In Private Equity, there’s no margin for error. 99% accuracy is still 100% wrong. New AI tools for Excel may generate buzz, but they can’t overcome the determinism wall where the same input produces different outputs. In diligence, that ends the deal. At Keye, we’ve spent the last 14 months building a platform designed for investors, one that is deterministic, transparent, and built for 100% accuracy every time.
When we launched Keye, we weren’t chasing a trend, we were solving a problem we had lived every day. Private Equity workflows demand speed, precision, and trust in every number, along with total transparency into how that number was derived. There is no “good enough” in this industry; there is only 100% accuracy or a deal at risk. That’s why we built Keye.
Over the past few months, there’s been a wave of tools wrapping LLMs (or OpenAI APIs) to work with Excel, especially for financial modeling. Some of the demos are slick. The marketing is strong. And honestly, it’s validating to see so many teams now tackling the same pain points we identified over 18 months ago. This space is desperately in need of better tools.
I am glad there are people joining our group in understanding that Private Equity folks don’t care that much about summarization, but their insights lie in numbers in Excel! We saw this need 18 months ago and began experimenting with LLMs for Excel: building retention curves, running complex models, segmentations, and more. We even got a lot of attention for it. But when we tested the results we saw that LLMs worked … to an extent. We quickly ran into roadblocks: outputs weren’t deterministic, calculations could be off, and in private equity, there’s zero tolerance for errors, like ZERO.
In Private Equity, that’s unacceptable. One wrong number can sink a deal.
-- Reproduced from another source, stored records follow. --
-- pv_equiv track=rewrite | github.com/zackmdavis/Finetooth | core/votable.py | _render_scored_substring
-- ===== SOURCE A (Python) =====
-- from typing import List, Optional, Tuple, Union, Any
--
-- def _render_scored_substring(scored_characters: List[Tuple[str, int, int]]) -> str:
--     join_to_render_partial = []
--     value_at_index = None
--     mark_at_index = None
--     open_span = False
--     for character, value, mark in scored_characters:
--         if value == value_at_index and mark == mark_at_index:
--             join_to_render_partial.append(character)
--         else:
--             if open_span:
--                 join_to_render_partial.append('</span>')
--                 open_span = False
--             join_to_render_partial.append(
--                 '<span title="score: {0}" data-value="{0}" data-mark="{1}">'.format(value, mark)
--             )
--             open_span = True
--             value_at_index = value
--             mark_at_index = mark
--             join_to_render_partial.append(character)
--     if open_span:
--         join_to_render_partial.append('</span>')
--     return ''.join(join_to_render_partial)
-- ===== SOURCE B (Python) =====
-- def _render_scored_substring(scored_characters):
--     # Run-based rewrite: precompute maximal (value, mark) runs, render each run
--     # as open-span + joined text + close-span; no open_span/value_at_index state.
--     parts = []
--     i, n = 0, len(scored_characters)
--     while i < n:
--         _, value, mark = scored_characters[i]
--         j = i + 1
--         while j < n and scored_characters[j][1] == value and scored_characters[j][2] == mark:
--             j += 1
--         parts.append(
--             '<span title="score: {0}" data-value="{0}" data-mark="{1}">'.format(value, mark)
--         )
--         parts.append(''.join(t[0] for t in scored_characters[i:j]))
--         parts.append('</span>')
--         i = j
--     return ''.join(parts)
-- ===== Notes on version B (the rewrite author's own statement) =====
-- stated objective: simpler
-- what changed: Replaced the character-by-character state machine (value_at_index/mark_at_index/open_span flags deciding when to close and reopen spans) with a run decomposition: an index scan finds each maximal (value, mark) run, which is rendered as open-span + joined run text + close-span with no carried state.
import Mathlib
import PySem

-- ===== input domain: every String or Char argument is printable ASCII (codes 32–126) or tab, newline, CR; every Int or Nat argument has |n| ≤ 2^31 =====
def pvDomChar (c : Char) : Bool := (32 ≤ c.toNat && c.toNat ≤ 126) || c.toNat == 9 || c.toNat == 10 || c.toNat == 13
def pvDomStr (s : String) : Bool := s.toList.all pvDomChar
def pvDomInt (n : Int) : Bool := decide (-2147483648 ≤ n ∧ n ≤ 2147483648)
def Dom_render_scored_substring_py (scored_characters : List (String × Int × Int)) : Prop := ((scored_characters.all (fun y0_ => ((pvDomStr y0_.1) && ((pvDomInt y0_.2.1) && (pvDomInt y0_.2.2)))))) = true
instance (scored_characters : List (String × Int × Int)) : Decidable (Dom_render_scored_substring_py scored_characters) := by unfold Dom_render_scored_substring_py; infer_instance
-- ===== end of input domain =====

-- B replaces A's per-character open-span state machine with a run decomposition
-- (maximal (value, mark) runs rendered whole); objective: simpler.

-- ===== PORT A =====
def pvSpanOpen (v m : Int) : String :=
  "<span title=\"score: " ++ PySem.Int.toStr v ++ "\" data-value=\"" ++ PySem.Int.toStr v
    ++ "\" data-mark=\"" ++ PySem.Int.toStr m ++ "\">"

-- the for-loop of A over (parts, value_at_index, mark_at_index, open_span)
def pvALoop : List (String × Int × Int) → List String → Option Int → Option Int → Bool → List String
  | [], parts, _, _, os => if os then parts ++ ["</span>"] else parts
  | (c, v, m) :: rest, parts, vo, mo, os =>
    if vo = some v ∧ mo = some m then
      pvALoop rest (parts ++ [c]) vo mo os
    else
      pvALoop rest ((if os then parts ++ ["</span>"] else parts) ++ [pvSpanOpen v m, c])
        (some v) (some m) true

def render_scored_substring_py (scored_characters : List (String × Int × Int)) : String :=
  PySem.Str.join "" (pvALoop scored_characters [] none none false)

-- ===== PORT B =====
def pvSameKey (v m : Int) (t : String × Int × Int) : Bool := t.2.1 == v && t.2.2 == m

-- B's outer while loop: one recursive step per maximal (value, mark) run,
-- the inner index scan ported as takeWhile/dropWhile of the same predicate
def pvBRuns : List (String × Int × Int) → List String
  | [] => []
  | (c, v, m) :: rest =>
    pvSpanOpen v m
      :: PySem.Str.join "" (c :: (rest.takeWhile (pvSameKey v m)).map (·.1))
      :: "</span>"
      :: pvBRuns (rest.dropWhile (pvSameKey v m))
termination_by l => l.length
decreasing_by
  simp only [List.length_cons]
  have := List.length_dropWhile_le (pvSameKey v m) rest
  omega

def render_scored_substring_py_alt (scored_characters : List (String × Int × Int)) : String :=
  PySem.Str.join "" (pvBRuns scored_characters)

-- ===== PRECONDITION & SPEC =====
def Spec_render_scored_substring_py (scored_characters : List (String × Int × Int)) (out : String) : Prop := out = render_scored_substring_py_alt scored_characters
instance (scored_characters : List (String × Int × Int)) (out : String) : Decidable (Spec_render_scored_substring_py scored_characters out) := by unfold Spec_render_scored_substring_py; infer_instance

-- ===== CLAIM (what is proved, stated in full; the proofs are below) =====
def Claim_equal_render_scored_substring_py : Prop := ∀ (scored_characters : List (String × Int × Int)), Dom_render_scored_substring_py scored_characters → Spec_render_scored_substring_py scored_characters (render_scored_substring_py scored_characters)

-- ===== LEMMAS AND PROOFS =====


lemma pv_chjoin (ps : List (List Char)) : PySem.Chars.join [] ps = ps.flatten := by
  induction ps with
  | nil => simp [PySem.Chars.join_nil]
  | cons p rest ih =>
    cases rest with
    | nil => simp [PySem.Chars.join, List.intercalate]
    | cons q r => rw [PySem.Chars.join_cons_cons]; simp [ih]

lemma pv_join_toList (parts : List String) :
    (PySem.Str.join "" parts).toList = (parts.map String.toList).flatten := by
  rw [PySem.Str.toList_join]
  simpa using pv_chjoin (parts.map String.toList)

lemma pv_loopA (l : List (String × Int × Int)) :
    ∀ (parts : List String) (v m : Int),
      ((pvALoop l parts (some v) (some m) true).map String.toList).flatten =
        (parts.map String.toList).flatten
          ++ (((l.takeWhile (pvSameKey v m)).map (·.1)).map String.toList).flatten
          ++ "</span>".toList
          ++ ((pvBRuns (l.dropWhile (pvSameKey v m))).map String.toList).flatten := by
  induction l with
  | nil => intro parts v m; simp [pvALoop, pvBRuns]
  | cons hd rest ih =>
    intro parts v m
    obtain ⟨c, vh, mh⟩ := hd
    by_cases h : v = vh ∧ m = mh
    · obtain ⟨rfl, rfl⟩ := h
      rw [show pvALoop ((c, v, m) :: rest) parts (some v) (some m) true
            = pvALoop rest (parts ++ [c]) (some v) (some m) true by
          simp [pvALoop]]
      rw [ih]
      simp [pvSameKey]
    · have hb : pvSameKey v m (c, vh, mh) = false := by
        simp only [pvSameKey, Bool.and_eq_false_iff, beq_eq_false_iff_ne]
        omega
      have hne : ¬ ((some v = some vh) ∧ (some m = some mh)) := by
        simp only [Option.some_inj]; exact h
      rw [show pvALoop ((c, vh, mh) :: rest) parts (some v) (some m) true
            = pvALoop rest (parts ++ ["</span>", pvSpanOpen vh mh, c])
                (some vh) (some mh) true by
          rw [pvALoop, if_neg hne]; simp]
      rw [ih]
      rw [show ((c, vh, mh) :: rest).takeWhile (pvSameKey v m) = [] by
            simp [List.takeWhile_cons, hb],
          show ((c, vh, mh) :: rest).dropWhile (pvSameKey v m) = (c, vh, mh) :: rest by
            simp [List.dropWhile_cons, hb]]
      rw [show pvBRuns ((c, vh, mh) :: rest)
            = pvSpanOpen vh mh
                :: PySem.Str.join "" (c :: (rest.takeWhile (pvSameKey vh mh)).map (·.1))
                :: "</span>"
                :: pvBRuns (rest.dropWhile (pvSameKey vh mh)) by
          rw [pvBRuns]]
      simp [pv_chjoin]

-- ===== VERDICT (by name: the statement is the Claim_ definition above) =====
theorem render_scored_substring_py_spec : Claim_equal_render_scored_substring_py := by
  intro scs _
  unfold Spec_render_scored_substring_py render_scored_substring_py render_scored_substring_py_alt
  apply String.toList_inj.mp
  cases scs with
  | nil => simp [pvALoop, pvBRuns]
  | cons hd rest =>
    obtain ⟨c, v, m⟩ := hd
    rw [show pvALoop ((c, v, m) :: rest) [] none none false
          = pvALoop rest [pvSpanOpen v m, c] (some v) (some m) true by
        simp [pvALoop]]
    rw [pv_join_toList, pv_join_toList, pv_loopA]
    rw [show pvBRuns ((c, v, m) :: rest)
          = pvSpanOpen v m
              :: PySem.Str.join "" (c :: (rest.takeWhile (pvSameKey v m)).map (·.1))
              :: "</span>"
              :: pvBRuns (rest.dropWhile (pvSameKey v m)) by
        rw [pvBRuns]]
    simp [pv_chjoin]
-- pv_equiv track=rewrite | github.com/DynaHug-Detector/DynaHug | experiments/scripts/cluster_checker.py | analyze_tag_categories
-- ===== SOURCE A (Python) =====
-- def analyze_tag_categories(tags):
--     """
--     Group tags into categories based on common patterns.
--     """
--     categories = {
--         "Text/NLP": [],
--         "Image/Vision": [],
--         "Audio/Speech": [],
--         "Video": [],
--         "Generation": [],
--         "Classification": [],
--         "Detection": [],
--         "Languages": [],
--         "Other": [],
--     }
--
--     for tag in tags:
--         tag_lower = tag.lower()
--
--         languages = [
--             "english",
--             "chinese",
--             "arabic",
--             "turkish",
--             "spanish",
--             "french",
--             "german",
--             "hindi",
--             "indonesian",
--             "korean",
--             "japanese",
--             "portuguese",
--             "russian",
--             "bengali",
--         ]
--         if any(lang in tag_lower for lang in languages):
--             categories["Languages"].append(tag)
--
--         elif any(
--             keyword in tag_lower
--             for keyword in [
--                 "text",
--                 "nlp",
--                 "sentiment",
--                 "translation",
--                 "summarization",
--                 "named-entity",
--                 "word",
--                 "language",
--                 "conversational",
--                 "chat",
--             ]
--         ):
--             categories["Text/NLP"].append(tag)
--
--         elif any(
--             keyword in tag_lower
--             for keyword in [
--                 "image",
--                 "vision",
--                 "visual",
--                 "face",
--                 "object",
--                 "segmentation",
--                 "ocr",
--             ]
--         ):
--             categories["Image/Vision"].append(tag)
--
--         elif any(
--             keyword in tag_lower for keyword in ["audio", "speech", "voice", "sound"]
--         ):
--             categories["Audio/Speech"].append(tag)
--
--         elif "video" in tag_lower:
--             categories["Video"].append(tag)
--
--         elif any(
--             keyword in tag_lower
--             for keyword in ["generation", "generative", "synthesis", "to-"]
--         ):
--             categories["Generation"].append(tag)
--
--         elif "classification" in tag_lower:
--             categories["Classification"].append(tag)
--
--         elif "detection" in tag_lower:
--             categories["Detection"].append(tag)
--
--         else:
--             categories["Other"].append(tag)
--
--     return categories
-- ===== SOURCE B (Python) =====
-- # B: ordered dispatch table + one classifier; the result dict is built per
-- # category as a comprehension instead of A's nine-way elif cascade with appends.
--
-- CATEGORY_TABLE = [
--     ("Languages", ["english", "chinese", "arabic", "turkish", "spanish",
--                    "french", "german", "hindi", "indonesian", "korean",
--                    "japanese", "portuguese", "russian", "bengali"]),
--     ("Text/NLP", ["text", "nlp", "sentiment", "translation", "summarization",
--                   "named-entity", "word", "language", "conversational", "chat"]),
--     ("Image/Vision", ["image", "vision", "visual", "face", "object",
--                       "segmentation", "ocr"]),
--     ("Audio/Speech", ["audio", "speech", "voice", "sound"]),
--     ("Video", ["video"]),
--     ("Generation", ["generation", "generative", "synthesis", "to-"]),
--     ("Classification", ["classification"]),
--     ("Detection", ["detection"]),
-- ]
--
-- CATEGORY_ORDER = ["Text/NLP", "Image/Vision", "Audio/Speech", "Video",
--                   "Generation", "Classification", "Detection", "Languages", "Other"]
--
--
-- def _classify(tag):
--     tag_lower = tag.lower()
--     return next((cat for cat, kws in CATEGORY_TABLE
--                  if any(kw in tag_lower for kw in kws)), "Other")
--
--
-- def analyze_tag_categories(tags):
--     labels = [_classify(t) for t in tags]
--     return {cat: [t for t, lab in zip(tags, labels) if lab == cat]
--             for cat in CATEGORY_ORDER}
-- ===== Notes on version B (the rewrite author's own statement) =====
-- stated objective: simpler
-- what changed: Replaces the nine-way elif cascade that appends into a mutable dict with an ordered keyword dispatch table plus a single classifier function, building each category's list by one per-category comprehension.
import Mathlib
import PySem

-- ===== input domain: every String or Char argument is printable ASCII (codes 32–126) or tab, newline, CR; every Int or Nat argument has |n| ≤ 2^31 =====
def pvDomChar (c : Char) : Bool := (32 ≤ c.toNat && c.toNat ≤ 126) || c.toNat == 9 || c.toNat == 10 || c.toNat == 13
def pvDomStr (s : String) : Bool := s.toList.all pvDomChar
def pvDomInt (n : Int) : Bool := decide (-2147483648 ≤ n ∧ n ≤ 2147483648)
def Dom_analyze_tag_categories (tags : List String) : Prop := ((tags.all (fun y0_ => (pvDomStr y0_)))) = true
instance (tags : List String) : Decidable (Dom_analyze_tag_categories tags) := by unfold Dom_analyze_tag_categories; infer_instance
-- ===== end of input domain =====

-- B replaces A's nine-way elif cascade with an ordered dispatch table and a single
-- classifier, building each category's list by one comprehension (simpler, same cost).

-- shared keyword data ('any(kw in tag_lower for kw in kws)' = pvHit kws tag_lower)
def pvHit (kws : List String) (tl : String) : Bool := kws.any (fun k => PySem.Str.isIn k tl)

def pvLangKws : List String :=
  ["english", "chinese", "arabic", "turkish", "spanish", "french", "german",
   "hindi", "indonesian", "korean", "japanese", "portuguese", "russian", "bengali"]
def pvTextKws : List String :=
  ["text", "nlp", "sentiment", "translation", "summarization", "named-entity",
   "word", "language", "conversational", "chat"]
def pvImgKws : List String :=
  ["image", "vision", "visual", "face", "object", "segmentation", "ocr"]
def pvAudKws : List String := ["audio", "speech", "voice", "sound"]
def pvGenKws : List String := ["generation", "generative", "synthesis", "to-"]

-- ===== PORT A =====
def pvInitCats : PySem.Dict String (List String) :=
  PySem.Dict.ofList
    [("Text/NLP", []), ("Image/Vision", []), ("Audio/Speech", []), ("Video", []),
     ("Generation", []), ("Classification", []), ("Detection", []),
     ("Languages", []), ("Other", [])]

-- one iteration of A's for-loop ('categories[k].append(tag)' = modify k (· ++ [tag]))
def pvStepA (d : PySem.Dict String (List String)) (tag : String) :
    PySem.Dict String (List String) :=
  let tl := PySem.Str.lower tag
  if pvHit pvLangKws tl then d.modify "Languages" [] (· ++ [tag])
  else if pvHit pvTextKws tl then d.modify "Text/NLP" [] (· ++ [tag])
  else if pvHit pvImgKws tl then d.modify "Image/Vision" [] (· ++ [tag])
  else if pvHit pvAudKws tl then d.modify "Audio/Speech" [] (· ++ [tag])
  else if PySem.Str.isIn "video" tl then d.modify "Video" [] (· ++ [tag])
  else if pvHit pvGenKws tl then d.modify "Generation" [] (· ++ [tag])
  else if PySem.Str.isIn "classification" tl then d.modify "Classification" [] (· ++ [tag])
  else if PySem.Str.isIn "detection" tl then d.modify "Detection" [] (· ++ [tag])
  else d.modify "Other" [] (· ++ [tag])

def analyze_tag_categories (tags : List String) : List (String × List String) :=
  (tags.foldl pvStepA pvInitCats).items

-- ===== PORT B =====
def pvTable : List (String × List String) :=
  [("Languages", pvLangKws), ("Text/NLP", pvTextKws), ("Image/Vision", pvImgKws),
   ("Audio/Speech", pvAudKws), ("Video", ["video"]), ("Generation", pvGenKws),
   ("Classification", ["classification"]), ("Detection", ["detection"])]

def pvOrder : List String :=
  ["Text/NLP", "Image/Vision", "Audio/Speech", "Video", "Generation",
   "Classification", "Detection", "Languages", "Other"]

def pvClassify (tag : String) : String :=
  let tl := PySem.Str.lower tag
  match pvTable.find? (fun p => pvHit p.2 tl) with
  | some p => p.1
  | none => "Other"

def analyze_tag_categories_alt (tags : List String) : List (String × List String) :=
  let labels := tags.map pvClassify
  pvOrder.map (fun c => (c, ((tags.zip labels).filter (fun p => p.2 == c)).map (·.1)))

-- ===== PRECONDITION & SPEC =====
def Spec_analyze_tag_categories (tags : List String) (out : List (String × List String)) : Prop := out = analyze_tag_categories_alt tags
instance (tags : List String) (out : List (String × List String)) : Decidable (Spec_analyze_tag_categories tags out) := by unfold Spec_analyze_tag_categories; infer_instance

-- ===== CLAIM (what is proved, stated in full; the proofs are below) =====
def Claim_equal_analyze_tag_categories : Prop := ∀ (tags : List String), Dom_analyze_tag_categories tags → Spec_analyze_tag_categories tags (analyze_tag_categories tags)

-- ===== LEMMAS AND PROOFS =====

-- A's chosen key for a tag (read off A's elif chain)
def pvKeyA (tag : String) : String :=
  let tl := PySem.Str.lower tag
  if pvHit pvLangKws tl then "Languages"
  else if pvHit pvTextKws tl then "Text/NLP"
  else if pvHit pvImgKws tl then "Image/Vision"
  else if pvHit pvAudKws tl then "Audio/Speech"
  else if PySem.Str.isIn "video" tl then "Video"
  else if pvHit pvGenKws tl then "Generation"
  else if PySem.Str.isIn "classification" tl then "Classification"
  else if PySem.Str.isIn "detection" tl then "Detection"
  else "Other"

lemma pvStepA_eq (d : PySem.Dict String (List String)) (tag : String) :
    pvStepA d tag = d.modify (pvKeyA tag) [] (· ++ [tag]) := by
  simp only [pvStepA, pvKeyA]
  split_ifs <;> rfl

lemma pvHit_singleton (k tl : String) : pvHit [k] tl = PySem.Str.isIn k tl := by
  simp [pvHit]

lemma pvFind?_cons_ite {α : Type} (p : α → Bool) (a : α) (l : List α) :
    (a :: l).find? p = if p a then some a else l.find? p := by
  cases h : p a <;> simp [List.find?, h]

lemma pvKeyA_eq_classify (tag : String) : pvKeyA tag = pvClassify tag := by
  simp only [pvKeyA, pvClassify, pvTable, pvFind?_cons_ite, List.find?_nil, pvHit_singleton]
  split_ifs <;> rfl

lemma pvKeyA_mem (tag : String) : pvKeyA tag ∈ pvOrder := by
  simp only [pvKeyA]
  split_ifs <;> decide

lemma pvFoldA_eq (tags : List String) (d : PySem.Dict String (List String)) :
    tags.foldl pvStepA d =
      (tags.map (fun t => (pvKeyA t, t))).foldl
        (fun d p => d.modify p.1 [] (· ++ [p.2])) d := by
  induction tags generalizing d with
  | nil => rfl
  | cons t ts ih => simp [List.foldl, pvStepA_eq, ih]

lemma pvZipFilter (tags : List String) (c : String) :
    ((tags.zip (tags.map pvClassify)).filter (fun p => p.2 == c)).map (·.1)
      = tags.filter (fun t => pvClassify t == c) := by
  induction tags with
  | nil => rfl
  | cons t ts ih =>
    simp only [List.map, List.zip_cons_cons, List.filter]
    cases h : (pvClassify t == c) <;> simp_all

set_option maxHeartbeats 1000000 in
theorem analyze_tag_categories_spec : Claim_equal_analyze_tag_categories := by
  intro tags _
  show analyze_tag_categories tags = analyze_tag_categories_alt tags
  simp only [analyze_tag_categories, analyze_tag_categories_alt]
  rw [pvFoldA_eq]
  set l := tags.map (fun t => (pvKeyA t, t)) with hl
  have hinit : pvInitCats.keys = pvOrder := by decide
  have hkeys : ((l.foldl (fun d p => d.modify p.1 [] (· ++ [p.2])) pvInitCats)).keys
      = pvInitCats.keys := by
    rw [PySem.Dict.keys_foldl_modify_key, PySem.Set.update_eq_append_filter]
    have hnil : (PySem.Set.ofList (l.map Prod.fst)).filter
        (fun y => !(PySem.Set.contains pvInitCats.keys y)) = [] := by
      rw [List.filter_eq_nil_iff]
      intro y hy
      rw [PySem.Set.mem_ofList, hl, List.map_map] at hy
      simp only [Function.comp_def] at hy
      obtain ⟨t, -, rfl⟩ := List.mem_map.mp hy
      have hmem : pvKeyA t ∈ pvInitCats.keys := by rw [hinit]; exact pvKeyA_mem t
      simp
      exact hmem
    rw [hnil, List.append_nil]
  have hnd : ((l.foldl (fun d p => d.modify p.1 [] (· ++ [p.2])) pvInitCats)).keys.Nodup := by
    rw [hkeys, hinit]; decide
  rw [PySem.Dict.items_eq_map_keys _ hnd ([] : List String), hkeys, hinit]
  apply List.map_congr_left
  intro c hc
  have hgetD : ∀ c ∈ pvOrder, pvInitCats.getD c ([] : List String) = [] := by decide
  rw [PySem.Dict.getD_foldl_modify_append, hgetD c hc, List.nil_append]
  have hfm : (l.filter (fun p => p.1 == c)).map (·.2)
      = tags.filter (fun t => pvKeyA t == c) := by
    rw [hl, List.filter_map, List.map_map]
    simp [Function.comp_def]
  rw [hfm, pvZipFilter]
  congr 1
  exact List.filter_congr (fun t _ => by rw [pvKeyA_eq_classify])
Flashy AI demos might impress on stage, but they fail in diligence.
Naturally, when these new tools came out, I thought maybe they’ve cracked it. Maybe we’ve all reached that 100% accuracy and fully assimilated to an investor workflow. So, I tested one.
Not to my surprise…it was still unreliable as eight months ago. A simple ask—segment data by industry—produced a wrong result initially and then the right one. Same file, two different results! Got me back to my September 2024 days!
RESULT 1:
RESULT 2:
Definitely impressive that all the formulas were included. But, if I had built my Excel like this just for a segment during my banking days, I wouldn’t have lasted long in the job. Again, two different sets of formulae for the same ask, the same data from the same tool!
In Private Equity, the accuracy of the answer matters, but the process to get there matters just as much. Every team experimenting with AI in this space will eventually hit the same roadblock we call the determinism wall — where the same input can yield different outputs, and even one wrong number can kill a deal. So, while other entrants in this space are just beginning to discover these challenges, we’ve spent the last 12–14 months building a platform that sidesteps them entirely:
Deterministic accuracy (100% every time)
Domain-specific rules shaped by years in the industry
Outputs that meet investor standards, not just AI demo flash
We actively use AI in many processes, but not for complex calculations where we need nothing less than 100% accuracy and complete determinism.
It’s exciting to see so many startups following the same path we started on 14 months ago. It validates the need and pushes the space forward. They’ll chart their own learning curves. My only advice: the determinism wall is real. And in our world, even one wrong number can kill a deal.
There are no shortcuts to building a great tool.